When considering which database is suitable for your particular needs, one interesting consideration is the type of curation that databases employs. This advanced search discovers how many databases have each of the different types of curation FAIRsharing describes: manual, automated, both manual and automated, none, or not found.

In this example, we’ve looked at only Ready or In-development records. From this the majority are listed as manually curated (633), although for nearly that number (546) our curators and Champions could not determine the level of curation from the available database documentation. This is highly relevant information, and it is very interesting that it is so hard to discover. 380 databases were curated as having aspects of both manual and automated curation, while 125 only documented automated curation procedures. Finally, 143 databases had no additional curation.

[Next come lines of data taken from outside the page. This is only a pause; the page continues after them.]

-- pv_equiv track=rewrite | github.com/castogio/advent-of-code-2023 | day12.py | substitute_valid
-- ===== SOURCE A (Python) =====
-- def is_valid(word: list[str], group_counts: list[int]) -> bool:
--     streak = 0
--     sub_groups_counts = []
--
--     for ch in word:
--         if ch == '#':
--             streak += 1
--         else:
--             if streak:
--                 sub_groups_counts.append(streak)
--                 streak = 0
--     if streak:
--         sub_groups_counts.append(streak)
--
--     return sub_groups_counts == group_counts
--
-- def is_still_valid(word: list[str], group_counts: list[int]) -> bool:
--
--     if '?' not in word:
--         return is_valid(word, group_counts)
--
--     num_fault = sum(1 for ch in word if ch == '#')
--     num_exp = sum(group_counts)
--     if num_fault > num_exp:
--         return False
--
--     streak = 0
--     sub_groups_counts = []
--
--     for ch in word:
--         if ch == '?':
--             break
--         if ch == '#':
--             streak += 1
--         else:
--             if streak:
--                 sub_groups_counts.append(streak)
--                 streak = 0
--     if streak:
--         sub_groups_counts.append(streak)
--
--     for f, r in zip(sub_groups_counts[:-1], group_counts[:len(sub_groups_counts)-1]):
--         if f > r:
--             return False
--     return True
--
-- def substitute_valid(word: list[str], group_counts: list[int]) -> list[list[str]]:
--
--     if '?' not in word:
--         return [''.join(word)] if is_valid(word, group_counts) else []
--     else:
--         combinations = []
--         index = word.index('?')
--
--         for char in ['.', '#']:
--             new_list = word.copy()
--             new_list[index] = char
--             if is_still_valid(new_list, group_counts):
--                 combinations.extend(substitute_valid(new_list, group_counts))
--         return combinations
-- ===== SOURCE B (Python) =====
-- from itertools import product
--
-- def is_valid(word: list[str], group_counts: list[int]) -> bool:
--     streak = 0
--     sub_groups_counts = []
--     for ch in word:
--         if ch == '#':
--             streak += 1
--         else:
--             if streak:
--                 sub_groups_counts.append(streak)
--                 streak = 0
--     if streak:
--         sub_groups_counts.append(streak)
--     return sub_groups_counts == group_counts
--
-- def substitute_valid(word: list[str], group_counts: list[int]) -> list[str]:
--     q = word.count('?')
--     combinations = []
--     for choice in product(['.', '#'], repeat=q):
--         it = iter(choice)
--         filled = [next(it) if ch == '?' else ch for ch in word]
--         if is_valid(filled, group_counts):
--             combinations.append(''.join(filled))
--     return combinations
-- ===== Notes on version B (the rewrite author's own statement) =====
-- stated objective: simpler
-- what changed: Replaced A's recursive backtracking (branch on the first '?', prune with is_still_valid, concatenate sub-results) by a single flat loop over itertools.product(['.','#'], repeat=q) that fills all '?' cells at once and keeps the fill-ins accepted by the same is_valid check.
import Mathlib
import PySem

Example 4: Sustainability and Preservation

In our final example, we see how many database records in FAIRsharing have either Sustainability or Preservation plans. The answer is that only 8% of database records in FAIRsharing describe either one. I’m using this example as it’s a tricky area; these are vitally important parts of database documentation, but are often missing or difficult to find: our curation staff and Community Champions have commented on it. Historically, database ‘churn’ has been a real issue for research databases that are often funded purely from grants. Currently 437 out of the 2252 database records in FAIRsharing are listed as deprecated. Having these deprecated records in FAIRsharing is vital, as we aim to show the entirety of the database life cycle for our records; it’s just as important to know a database is still active as it is to know that it is no longer available.

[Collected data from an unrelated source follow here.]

-- pv_equiv track=rewrite | github.com/yukazakiri/iNiR | scripts/niri-config.py | _has_top_level_flag
-- ===== SOURCE A (Python) =====
-- def _has_top_level_flag(block_content, flag_name):
--     depth = 0
--     for raw_line in block_content.splitlines():
--         stripped = raw_line.strip()
--         if depth == 0 and stripped == flag_name:
--             return True
--         depth += raw_line.count("{") - raw_line.count("}")
--     return False
-- ===== SOURCE B (Python) =====
-- def _has_top_level_flag(block_content, flag_name):
--     # Recursive-descent style: the outer scan only ever looks at top-level lines;
--     # whenever a line opens a (possibly negative) brace imbalance, an inner loop
--     # skips the whole nested block before the outer scan resumes.
--     lines = block_content.splitlines()
--     i, n = 0, len(lines)
--     while i < n:
--         line = lines[i]
--         if line.strip() == flag_name:
--             return True
--         d = line.count("{") - line.count("}")
--         i += 1
--         while d != 0 and i < n:
--             d += lines[i].count("{") - lines[i].count("}")
--             i += 1
--     return False
-- ===== Notes on version B (the rewrite author's own statement) =====
-- stated objective: alternative
-- what changed: Replaces A's flat single loop with a running depth counter by a nested two-level scan: an outer loop that only visits top-level lines and checks them against the flag, and an inner block-skipping loop that consumes an entire nested (brace-imbalanced) block before the outer scan resumes; no global depth variable is kept.
import Mathlib
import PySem

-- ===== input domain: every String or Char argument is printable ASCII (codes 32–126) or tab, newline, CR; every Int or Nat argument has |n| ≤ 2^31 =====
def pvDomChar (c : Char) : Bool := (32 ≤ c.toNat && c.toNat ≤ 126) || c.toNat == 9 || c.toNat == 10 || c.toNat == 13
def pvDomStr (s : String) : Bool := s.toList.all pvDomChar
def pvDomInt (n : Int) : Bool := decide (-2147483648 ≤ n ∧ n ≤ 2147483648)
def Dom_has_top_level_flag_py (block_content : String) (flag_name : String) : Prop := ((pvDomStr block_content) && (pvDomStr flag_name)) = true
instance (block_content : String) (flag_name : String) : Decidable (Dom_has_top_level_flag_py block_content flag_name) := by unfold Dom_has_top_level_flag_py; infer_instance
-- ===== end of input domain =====

-- B replaces A's flat loop with a global depth counter by a nested two-level scan: an
-- outer scan over top-level lines only, with an inner loop that skips a whole nested
-- brace-imbalanced block before the outer scan resumes.  Objective: alternative.

-- ===== PORT A =====
-- A's for-loop with early return, as structural recursion over the remaining lines
-- carrying the running depth.
def hasTopLevelFlagLoop (flag_name : String) (depth : Int) : List String → Bool
  | [] => false
  | raw_line :: rest =>
    let stripped := PySem.Str.strip raw_line
    if depth == 0 && stripped == flag_name then true
    else hasTopLevelFlagLoop flag_name
      (depth + ((PySem.Str.count raw_line "{" : Int) - (PySem.Str.count raw_line "}" : Int))) rest

def has_top_level_flag_py (block_content : String) (flag_name : String) : Bool :=
  hasTopLevelFlagLoop flag_name 0 (PySem.Str.splitlines block_content)

-- ===== PORT B =====
-- brace imbalance of one line
def pvDelta (line : String) : Int :=
  (PySem.Str.count line "{" : Int) - (PySem.Str.count line "}" : Int)

-- B's inner while loop: consume lines until the block's brace imbalance d returns to 0
-- (or the lines run out); returns the remaining suffix of lines.
def pvSkipBlock (d : Int) : List String → List String
  | [] => []
  | l :: rest => if d == 0 then l :: rest else pvSkipBlock (d + pvDelta l) rest

theorem pvSkipBlock_length_le (d : Int) (lines : List String) :
    (pvSkipBlock d lines).length ≤ lines.length := by
  induction lines generalizing d with
  | nil => simp [pvSkipBlock]
  | cons l rest ih =>
    simp only [pvSkipBlock]
    split
    · simp
    · exact le_trans (ih _) (Nat.le_succ _)

-- B's outer while loop: only ever sees top-level lines.
def pvOuterScan (flag_name : String) : List String → Bool
  | [] => false
  | line :: rest =>
    if PySem.Str.strip line == flag_name then true
    else pvOuterScan flag_name (pvSkipBlock (pvDelta line) rest)
termination_by lines => lines.length
decreasing_by
  exact Nat.lt_succ_of_le (pvSkipBlock_length_le _ _)

def has_top_level_flag_py_alt (block_content : String) (flag_name : String) : Bool :=
  pvOuterScan flag_name (PySem.Str.splitlines block_content)

-- ===== PRECONDITION & SPEC =====
def Spec_has_top_level_flag_py (block_content : String) (flag_name : String) (out : Bool) : Prop := out = has_top_level_flag_py_alt block_content flag_name
instance (block_content : String) (flag_name : String) (out : Bool) : Decidable (Spec_has_top_level_flag_py block_content flag_name out) := by unfold Spec_has_top_level_flag_py; infer_instance

-- ===== CLAIM (what is proved, stated in full; the proofs are below) =====
def Claim_equal_has_top_level_flag_py : Prop := ∀ (block_content : String) (flag_name : String), Dom_has_top_level_flag_py block_content flag_name → Spec_has_top_level_flag_py block_content flag_name (has_top_level_flag_py block_content flag_name)

-- ===== LEMMAS AND PROOFS =====
-- A's loop at depth d behaves like B's outer scan applied after skipping the current
-- block imbalance d (skipping nothing when d = 0).
theorem loop_eq_outer_skip (flag_name : String) (lines : List String) (d : Int) :
    hasTopLevelFlagLoop flag_name d lines = pvOuterScan flag_name (pvSkipBlock d lines) := by
  induction lines generalizing d with
  | nil => simp [hasTopLevelFlagLoop, pvSkipBlock, pvOuterScan]
  | cons l rest ih =>
    by_cases hd : d = 0
    · subst hd
      rw [pvSkipBlock]
      simp only [BEq.rfl, if_true]
      rw [pvOuterScan, hasTopLevelFlagLoop]
      by_cases hs : PySem.Str.strip l == flag_name
      · simp [hs]
      · simp only [hs, Bool.and_false, if_neg, Bool.false_eq_true, not_false_eq_true,
          if_false]
        rw [ih]
        simp [pvDelta]
    · have hdb : (d == 0) = false := by simpa using hd
      rw [hasTopLevelFlagLoop]
      simp only [hdb, Bool.false_and, Bool.false_eq_true, if_false]
      rw [pvSkipBlock]
      simp only [hdb, Bool.false_eq_true, if_false]
      rw [ih]
      simp [pvDelta]

-- skipping with imbalance 0 skips nothing
theorem pvSkipBlock_zero (lines : List String) : pvSkipBlock 0 lines = lines := by
  cases lines <;> simp [pvSkipBlock]

-- ===== VERDICT (by name: the statement is the Claim_ definition above) =====
theorem has_top_level_flag_py_spec : Claim_equal_has_top_level_flag_py := by
  intro block_content flag_name _
  unfold Spec_has_top_level_flag_py has_top_level_flag_py has_top_level_flag_py_alt
  rw [loop_eq_outer_skip, pvSkipBlock_zero]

So understanding how a database you are considering using has thought about sustainability and data preservation is an important part of the process of choosing a place to put your data. And it’s easier for databases to provide this information than you might think. These two fields in a record are deliberately not making a judgement about the level of sustainability or preservation; they simply state whether or not such information exists, and can sometimes point you to the part of the database website that describes these plans in more detail. Take a look at my sustainability and preservation searches, and feel free to adapt the searches to find out new things!

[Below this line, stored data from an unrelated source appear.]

-- pv_equiv track=rewrite | github.com/vakulnath/schoolride-constraint-mod | src/backends/prompt_tools.py | _parse_ja_verdict
-- ===== SOURCE A (Python) =====
-- def _parse_ja_verdict(text: str):
--     """Parse JA verdict: choice: N|None + jud: explanation.
--
--     Returns (choice_index_or_none, jud) where choice_index is 0-based
--     (i.e. choice:1 → 0, choice:2 → 1, etc.) or None if no valid edit.
--     """
--     choice = None
--     jud = ""
--     for line in text.strip().splitlines():
--         line = line.strip()
--         if line.lower().startswith("choice:"):
--             val = line.split(":", 1)[1].strip().lower()
--             if val == "none":
--                 choice = None
--             else:
--                 try:
--                     choice = int(val) - 1  # convert 1-based to 0-based
--                 except ValueError:
--                     choice = None
--         elif line.lower().startswith("jud:"):
--             jud = line.split(":", 1)[1].strip()
--     return choice, jud
-- ===== SOURCE B (Python) =====
-- def _parse_ja_verdict(text: str):
--     """Scan lines back-to-front with early exit: grab the last 'choice:' and
--     last 'jud:' lines, then parse them once at the end."""
--     choice_line = None
--     jud_line = None
--     for raw in reversed(text.strip().splitlines()):
--         line = raw.strip()
--         low = line.lower()
--         if choice_line is None and low.startswith("choice:"):
--             choice_line = line
--         if jud_line is None and low.startswith("jud:"):
--             jud_line = line
--         if choice_line is not None and jud_line is not None:
--             break
--     choice = None
--     if choice_line is not None:
--         val = choice_line.split(":", 1)[1].strip().lower()
--         if val != "none":
--             try:
--                 choice = int(val) - 1
--             except ValueError:
--                 choice = None
--     jud = jud_line.split(":", 1)[1].strip() if jud_line is not None else ""
--     return choice, jud
-- ===== Notes on version B (the rewrite author's own statement) =====
-- stated objective: alternative
-- what changed: Replaces A's forward last-wins accumulator loop (which re-parses every matching line as it goes) by a back-to-front scan with early exit that only records the last choice line and the last jud line and parses each at most once at the end.
import Mathlib
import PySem

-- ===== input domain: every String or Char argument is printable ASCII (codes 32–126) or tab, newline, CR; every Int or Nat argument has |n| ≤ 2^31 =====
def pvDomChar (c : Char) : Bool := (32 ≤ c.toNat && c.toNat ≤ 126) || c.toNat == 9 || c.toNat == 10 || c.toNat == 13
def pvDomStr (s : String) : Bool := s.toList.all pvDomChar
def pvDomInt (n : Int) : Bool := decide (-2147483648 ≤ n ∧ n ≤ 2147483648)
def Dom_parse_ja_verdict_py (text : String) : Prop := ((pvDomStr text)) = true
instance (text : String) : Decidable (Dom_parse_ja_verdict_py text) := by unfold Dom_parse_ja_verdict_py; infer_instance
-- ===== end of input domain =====

-- B replaces A's forward last-wins line loop by a back-to-front scan with early exit
-- that records the last 'choice:'/'jud:' lines and parses them once at the end (alternative decomposition).

-- shared line-parsing helpers (the identical expressions occur in both Pythons)
def pvIsChoice (s : List Char) : Bool := PySem.Chars.startswith (PySem.Chars.lower s) "choice:".toList
def pvIsJud (s : List Char) : Bool := PySem.Chars.startswith (PySem.Chars.lower s) "jud:".toList
-- line.split(":", 1)[1] (guarded by the startswith checks, so index 1 exists)
def pvAfterColon (s : List Char) : List Char := (PySem.Chars.splitOnMax s ":".toList 1).getD 1 []
-- val = …strip().lower(); None if "none"; int(val) - 1, ValueError → None
def pvChoiceVal (s : List Char) : Option Int :=
  let val := PySem.Chars.lower (PySem.Chars.strip (pvAfterColon s))
  if val = "none".toList then none
  else match PySem.Int.ofChars? val with
    | some n => some (n - 1)
    | none => none
def pvJudVal (s : List Char) : List Char := PySem.Chars.strip (pvAfterColon s)

-- ===== PORT A =====
-- loop body: strip the line, then choice:/jud:/other branches updating (choice, jud)
def pvStepA (acc : Option Int × List Char) (line : List Char) : Option Int × List Char :=
  let s := PySem.Chars.strip line
  if pvIsChoice s then (pvChoiceVal s, acc.2)
  else if pvIsJud s then (acc.1, pvJudVal s)
  else acc

def parse_ja_verdict_py (text : String) : Option Int × String :=
  let r := (PySem.Chars.splitlines (PySem.Chars.strip text.toList)).foldl pvStepA (none, [])
  (r.1, String.ofList r.2)

-- ===== PORT B =====
-- reverse scan with early exit: first matching line of each kind, seen back-to-front
def pvScanB : List (List Char) → Option (List Char) → Option (List Char) →
    Option (List Char) × Option (List Char)
  | [], c, j => (c, j)
  | raw :: rest, c, j =>
    let s := PySem.Chars.strip raw
    let c' := if c.isNone && pvIsChoice s then some s else c
    let j' := if j.isNone && pvIsJud s then some s else j
    if c'.isSome && j'.isSome then (c', j') else pvScanB rest c' j'

def parse_ja_verdict_py_alt (text : String) : Option Int × String :=
  let p := pvScanB ((PySem.Chars.splitlines (PySem.Chars.strip text.toList)).reverse) none none
  let choice : Option Int := match p.1 with | some s => pvChoiceVal s | none => none
  let jud : List Char := match p.2 with | some s => pvJudVal s | none => []
  (choice, String.ofList jud)

-- ===== PRECONDITION & SPEC =====
def Spec_parse_ja_verdict_py (text : String) (out : Option Int × String) : Prop := out = parse_ja_verdict_py_alt text
instance (text : String) (out : Option Int × String) : Decidable (Spec_parse_ja_verdict_py text out) := by unfold Spec_parse_ja_verdict_py; infer_instance

-- ===== CLAIM (what is proved, stated in full; the proofs are below) =====
def Claim_equal_parse_ja_verdict_py : Prop := ∀ (text : String), Dom_parse_ja_verdict_py text → Spec_parse_ja_verdict_py text (parse_ja_verdict_py text)

-- ===== LEMMAS AND PROOFS =====

-- the stripped line, if it is a choice:/jud: line
def pvFC (raw : List Char) : Option (List Char) :=
  let s := PySem.Chars.strip raw
  if pvIsChoice s then some s else none
def pvFJ (raw : List Char) : Option (List Char) :=
  let s := PySem.Chars.strip raw
  if pvIsJud s then some s else none

theorem pvFindSome_cons (f : List Char → Option (List Char)) (a : List Char) (l : List (List Char)) :
    List.findSome? f (a :: l) = (f a).or (List.findSome? f l) := by
  cases h : f a <;> simp [h]

theorem pvScanB_eq (ls : List (List Char)) : ∀ (c j : Option (List Char)),
    pvScanB ls c j = (c.or (ls.findSome? pvFC), j.or (ls.findSome? pvFJ)) := by
  induction ls with
  | nil => intro c j; simp [pvScanB]
  | cons raw rest ih =>
    intro c j
    have hc : (if c.isNone && pvIsChoice (PySem.Chars.strip raw) then some (PySem.Chars.strip raw) else c)
        = c.or (pvFC raw) := by
      cases c <;> simp [pvFC]
    have hj : (if j.isNone && pvIsJud (PySem.Chars.strip raw) then some (PySem.Chars.strip raw) else j)
        = j.or (pvFJ raw) := by
      cases j <;> simp [pvFJ]
    simp only [pvScanB, hc, hj, pvFindSome_cons]
    rw [← Option.or_assoc, ← Option.or_assoc]
    split
    · rename_i h
      simp only [Bool.and_eq_true, Option.isSome_iff_exists] at h
      obtain ⟨⟨x, hx⟩, ⟨y, hy⟩⟩ := h
      rw [hx, hy]
      simp
    · rw [ih]

theorem pvExcl (s : List Char) (h : pvIsChoice s = true) : pvIsJud s = false := by
  rw [pvIsChoice, PySem.Chars.startswith_iff] at h
  rcases h with ⟨t, ht⟩
  cases hjt : pvIsJud s
  · rfl
  · rw [pvIsJud, PySem.Chars.startswith_iff] at hjt
    rcases hjt with ⟨u, hu⟩
    have e1 : "jud:".toList = ['j', 'u', 'd', ':'] := rfl
    have e2 : "choice:".toList = ['c', 'h', 'o', 'i', 'c', 'e', ':'] := rfl
    have hh : ("jud:".toList ++ u).head? = ("choice:".toList ++ t).head? := by rw [ht, hu]
    rw [e1, e2] at hh
    simp at hh

theorem pvFoldA_eq (ls : List (List Char)) : ∀ (c0 : Option Int) (j0 : List Char),
    ls.foldl pvStepA (c0, j0)
      = ((match ls.reverse.findSome? pvFC with | some s => pvChoiceVal s | none => c0),
         (match ls.reverse.findSome? pvFJ with | some s => pvJudVal s | none => j0)) := by
  induction ls with
  | nil => intro c0 j0; rfl
  | cons raw rest ih =>
    intro c0 j0
    have hrev : (raw :: rest).reverse = rest.reverse ++ [raw] := by simp
    have h1 : List.findSome? pvFC [raw] = pvFC raw := by
      rw [pvFindSome_cons]; simp
    have h2 : List.findSome? pvFJ [raw] = pvFJ raw := by
      rw [pvFindSome_cons]; simp
    rw [List.foldl_cons, ih, hrev, List.findSome?_append, List.findSome?_append, h1, h2]
    have hstepc : (pvStepA (c0, j0) raw).1
        = (match pvFC raw with | some s => pvChoiceVal s | none => c0) := by
      simp only [pvStepA, pvFC]
      split
      · rfl
      · split <;> rfl
    have hstepj : (pvStepA (c0, j0) raw).2
        = (match pvFJ raw with | some s => pvJudVal s | none => j0) := by
      simp only [pvStepA, pvFJ]
      by_cases hch : pvIsChoice (PySem.Chars.strip raw)
      · simp [hch, pvExcl _ hch]
      · simp only [hch, Bool.false_eq_true, if_false]
        split <;> rfl
    cases hfc : rest.reverse.findSome? pvFC <;> cases hfj : rest.reverse.findSome? pvFJ <;>
      simp only [Option.some_or, Option.none_or] <;>
      exact Prod.ext (by first | rfl | exact hstepc) (by first | rfl | exact hstepj)

-- ===== VERDICT (by name: the statement is the Claim_ definition above) =====
theorem parse_ja_verdict_py_spec : Claim_equal_parse_ja_verdict_py := by
  intro text _
  unfold Spec_parse_ja_verdict_py parse_ja_verdict_py parse_ja_verdict_py_alt
  rw [pvScanB_eq, pvFoldA_eq]
  set L := (PySem.Chars.splitlines (PySem.Chars.strip text.toList)).reverse with hL
  cases L.findSome? pvFC <;> cases L.findSome? pvFJ <;> rfl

There’s one more reason I chose this as our final example; these statements are easily overlooked. It was only while running this example that I realised that FAIRsharing had a preservation plan but did not yet have a sustainability statement. You can now find both here, and remember to check the record of your favourite database, and use the information we have (or don’t have) in these records as a way to evaluate the documentation for your database; are there ways to make it easier to find or understand? Is there anything missing? We can all make small changes to make our resource descriptions more, well, descriptive!

Thank you to our team and our FAIRsharing Community Champions for curating the database registry and to our technical team for creating the Advanced and Saved Searches to provide us with this information.